Leviticus 15:19-30 says, “…she shall be in her menstrual impurity for seven days, and whoever touches her shall be unclean until the evening. And everything on which she lies during her menstrual impurity shall be unclean. Everything also on which she sits shall be unclean. And whoever touches her bed shall wash his clothes and bathe himself in water and be unclean until the evening. And whoever touches anything on which she sits shall wash his clothes and bathe himself in water and be unclean until the evening. Whether it is the bed or anything on which she sits, when he touches it he shall be unclean until the evening.” 

In the 2007 film, Super Bad, Jonah Hill’s character epitomizes this idea of menstrual uncleanliness when he dances with a girl who leaves a smear of blood on his thigh from their bump and grind. A quick look around the party confirms those the girl has danced with and therefore marked with her menstruation of which he desperately and unsuccessfully tries to unsully himself. 

I know several people who eschew sex during That Time of the Month, but my ex-boyfriend was not one of them. His theories on the benefits of menstrual sex included: increased lubrication, reduced cramps, increased oxytocin release and therefore improved mood, more intense orgasm. Never mind the mess, the coppery/musky scent, the visceral, suctioning queefs, he said. I would like it, he said, and I did. After I (mostly) got over my squeamishness. 
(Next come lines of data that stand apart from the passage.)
-- pv_equiv track=rewrite | github.com/LimaMei/-ex-IMPACTA | impacta 2/numeros.py | eh_quase_armstrong
-- ===== SOURCE A (Python) =====
-- def eh_quase_armstrong(n):
--     if n >= 0:
--         n_string = str(n)
--         tam = len(n_string)
--         soma = 0
--         for item in n_string:
--             soma += int(item)**tam
--         if soma == n + 1 or soma == n - 1:
--             return True
--         else:
--             return False
-- ===== SOURCE B (Python) =====
-- def eh_quase_armstrong(n):
--     if n < 0:
--         return None
--     digits = []
--     m = n
--     while m > 0:
--         digits.append(m % 10)
--         m //= 10
--     if not digits:
--         digits = [0]
--     tam = len(digits)
--     soma = sum(d ** tam for d in digits)
--     return soma == n + 1 or soma == n - 1
-- ===== Notes on version B (the rewrite author's own statement) =====
-- stated objective: alternative
-- what changed: B extracts the digits arithmetically with a repeated modulo/floor-division loop (no string conversion, no per-character int() parsing) and sums d**tam over that list; negatives still fall through to None like A.
import Mathlib
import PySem

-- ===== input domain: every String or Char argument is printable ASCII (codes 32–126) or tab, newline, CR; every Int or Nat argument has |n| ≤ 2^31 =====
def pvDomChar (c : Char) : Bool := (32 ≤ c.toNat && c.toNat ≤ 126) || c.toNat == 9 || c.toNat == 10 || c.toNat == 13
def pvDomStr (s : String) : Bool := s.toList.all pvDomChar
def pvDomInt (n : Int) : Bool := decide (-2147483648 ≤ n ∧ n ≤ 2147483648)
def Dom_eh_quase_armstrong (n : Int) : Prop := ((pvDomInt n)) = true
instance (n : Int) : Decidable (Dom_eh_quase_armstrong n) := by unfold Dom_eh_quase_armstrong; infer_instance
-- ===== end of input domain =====

-- B replaces str(n)/per-char int() parsing by arithmetic digit extraction (repeated modulo/floor-division); same cost per digit.


-- ===== PORT A =====
-- literal port of A: str(n), per-character int(), += item**tam.
-- int(item) never raises here (every character of str(n) for n ≥ 0 is a decimal digit), so `.getD 0` is never taken.
def eh_quase_armstrong (n : Int) : Option Bool :=
  if n ≥ 0 then
    let n_string := PySem.Int.toChars n
    let tam := n_string.length
    let soma := n_string.foldl (fun s item => s + ((PySem.Int.ofChars? [item]).getD 0) ^ tam) 0
    if soma = n + 1 ∨ soma = n - 1 then some true else some false
  else none

-- ===== PORT B =====
-- B's while loop: collect m % 10, m //= 10 (least-significant first)
def pvDigitsB (m : Nat) : List Nat :=
  if m = 0 then [] else m % 10 :: pvDigitsB (m / 10)
decreasing_by exact Nat.div_lt_self (Nat.pos_of_ne_zero (by assumption)) (by norm_num)

def eh_quase_armstrong_alt (n : Int) : Option Bool :=
  if n < 0 then none
  else
    let digits0 := pvDigitsB n.toNat
    let digits := if digits0 = [] then [0] else digits0
    let tam := digits.length
    let soma := (digits.map (fun d : Nat => ((d : Int) ^ tam))).sum
    some (decide (soma = n + 1) || decide (soma = n - 1))

-- ===== PRECONDITION & SPEC =====
def Spec_eh_quase_armstrong (n : Int) (out : Option Bool) : Prop := out = eh_quase_armstrong_alt n
instance (n : Int) (out : Option Bool) : Decidable (Spec_eh_quase_armstrong n out) := by unfold Spec_eh_quase_armstrong; infer_instance

-- ===== CLAIM (what is proved, stated in full; the proofs are below) =====
def Claim_equal_eh_quase_armstrong : Prop := ∀ (n : Int), Dom_eh_quase_armstrong n → Spec_eh_quase_armstrong n (eh_quase_armstrong n)

-- ===== LEMMAS AND PROOFS =====

-- B's digit list is Nat.digits 10
lemma pvDigitsB_eq (m : Nat) : pvDigitsB m = Nat.digits 10 m := by
  induction m using Nat.strong_induction_on with
  | _ m ih =>
    rw [pvDigitsB]
    by_cases h : m = 0
    · simp [h]
    · rw [if_neg h, Nat.digits_def' (by norm_num) (Nat.pos_of_ne_zero h),
        ih (m / 10) (Nat.div_lt_self (Nat.pos_of_ne_zero h) (by norm_num))]

-- toDigitsCore with enough fuel writes the reversed digit characters in front of the accumulator
lemma toDigitsCore_eq (f : Nat) : ∀ (m : Nat) (acc : List Char), 0 < m → m ≤ f →
    Nat.toDigitsCore 10 f m acc = ((Nat.digits 10 m).map Nat.digitChar).reverse ++ acc := by
  induction f with
  | zero => intro m acc hm hf; omega
  | succ f ih =>
    intro m acc hm hf
    rw [Nat.toDigitsCore]
    by_cases h : m / 10 = 0
    · have hm10 : m < 10 := by omega
      rw [if_pos h, Nat.digits_def' (by norm_num) hm, h]
      simp [Nat.mod_eq_of_lt hm10]
    · rw [if_neg h, ih (m / 10) _ (Nat.pos_of_ne_zero h) (by omega),
        Nat.digits_def' (by norm_num) hm]
      simp

lemma toDigits_ten (m : Nat) (hm : 0 < m) :
    Nat.toDigits 10 m = ((Nat.digits 10 m).map Nat.digitChar).reverse := by
  rw [Nat.toDigits, toDigitsCore_eq (m + 1) m [] hm (by omega), List.append_nil]

-- parsing a single digit character back
lemma ofChars_digitChar (d : Nat) (hd : d < 10) :
    (PySem.Int.ofChars? [Nat.digitChar d]).getD 0 = (d : Int) := by
  interval_cases d <;> decide

lemma foldl_sum (g : Char → Int) (l : List Char) (init : Int) :
    l.foldl (fun s c => s + g c) init = init + (l.map g).sum := by
  induction l generalizing init with
  | nil => simp
  | cons c t ih => simp [List.foldl, ih]; ring

-- ===== VERDICT (by name: the statement is the Claim_ definition above) =====
theorem eh_quase_armstrong_spec : Claim_equal_eh_quase_armstrong := by
  intro n _
  unfold Spec_eh_quase_armstrong eh_quase_armstrong eh_quase_armstrong_alt
  by_cases hn : n ≥ 0
  · rw [if_pos hn, if_neg (show ¬ n < 0 by omega)]
    set m := n.toNat with hm
    simp only [pvDigitsB_eq]
    have hA : PySem.Int.toChars n = ((Nat.digits 10 m).map Nat.digitChar).reverse ∨ m = 0 := by
      by_cases h0 : m = 0
      · exact Or.inr h0
      · exact Or.inl (by rw [PySem.Int.toChars, if_neg (show ¬ n < 0 by omega), ← hm,
          toDigits_ten m (Nat.pos_of_ne_zero h0)])
    by_cases h0 : m = 0
    · have hn0 : n = 0 := by omega
      subst hn0
      decide
    · have hmpos : 0 < m := Nat.pos_of_ne_zero h0
      have hdig : Nat.digits 10 m ≠ [] := Nat.digits_ne_nil_iff_ne_zero.mpr h0
      rcases hA with hA | hA
      · rw [hA, if_neg hdig, List.length_reverse, List.length_map]
        set tam := (Nat.digits 10 m).length with htam
        have hsum :
            (((Nat.digits 10 m).map Nat.digitChar).reverse).foldl
              (fun s item => s + ((PySem.Int.ofChars? [item]).getD 0) ^ tam) 0
            = ((Nat.digits 10 m).map (fun d : Nat => ((d : Int) ^ tam))).sum := by
          rw [foldl_sum (fun c => ((PySem.Int.ofChars? [c]).getD 0) ^ tam), zero_add,
            List.map_reverse, List.sum_reverse, List.map_map]
          congr 1
          apply List.map_congr_left
          intro d hd
          simp only [Function.comp]
          rw [ofChars_digitChar d (Nat.digits_lt_base (by norm_num) hd)]
        rw [hsum]
        set S := ((Nat.digits 10 m).map (fun d : Nat => ((d : Int) ^ tam))).sum with hS
        by_cases hcond : S = n + 1 ∨ S = n - 1
        · rw [if_pos hcond]
          rcases hcond with h | h <;> simp [h]
        · rw [if_neg hcond]
          push Not at hcond
          simp [hcond.1, hcond.2]
      · exact absurd hA h0
  · rw [if_neg hn, if_pos (show n < 0 by omega)]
A September 2014 article in The Cut by Maureen O’Connor calls men like my ex “Blood Hounds.” While there’s ample medical evidence to supports his theories, I believe he simply reveled in the post-coital look of his blood-stained penis, the idea of his appendage as a bludgeoning tool of sorts. He would even prolong his shower to let the oxblood stiffness on his pubes last, another reminder of his bloody conquest. Other men I’ve slept with, of course, have not been as enthused. One man, for example, could not contain his restlessness, opting not even to use my shower but preferring to drive twenty minutes home to cleanse himself of me. That was the last time I saw him.

“Blood is the rose of mysterious union,” said Jim Morrison. He was wrong. 


I am alone with my uterus, my vagina, my clitoris, my labia, my blood, my tampons and pads and panty liners, my single working vibrator. I am, as Mary Ruefle says, “just a girl playing at life.” And boy, is it nice.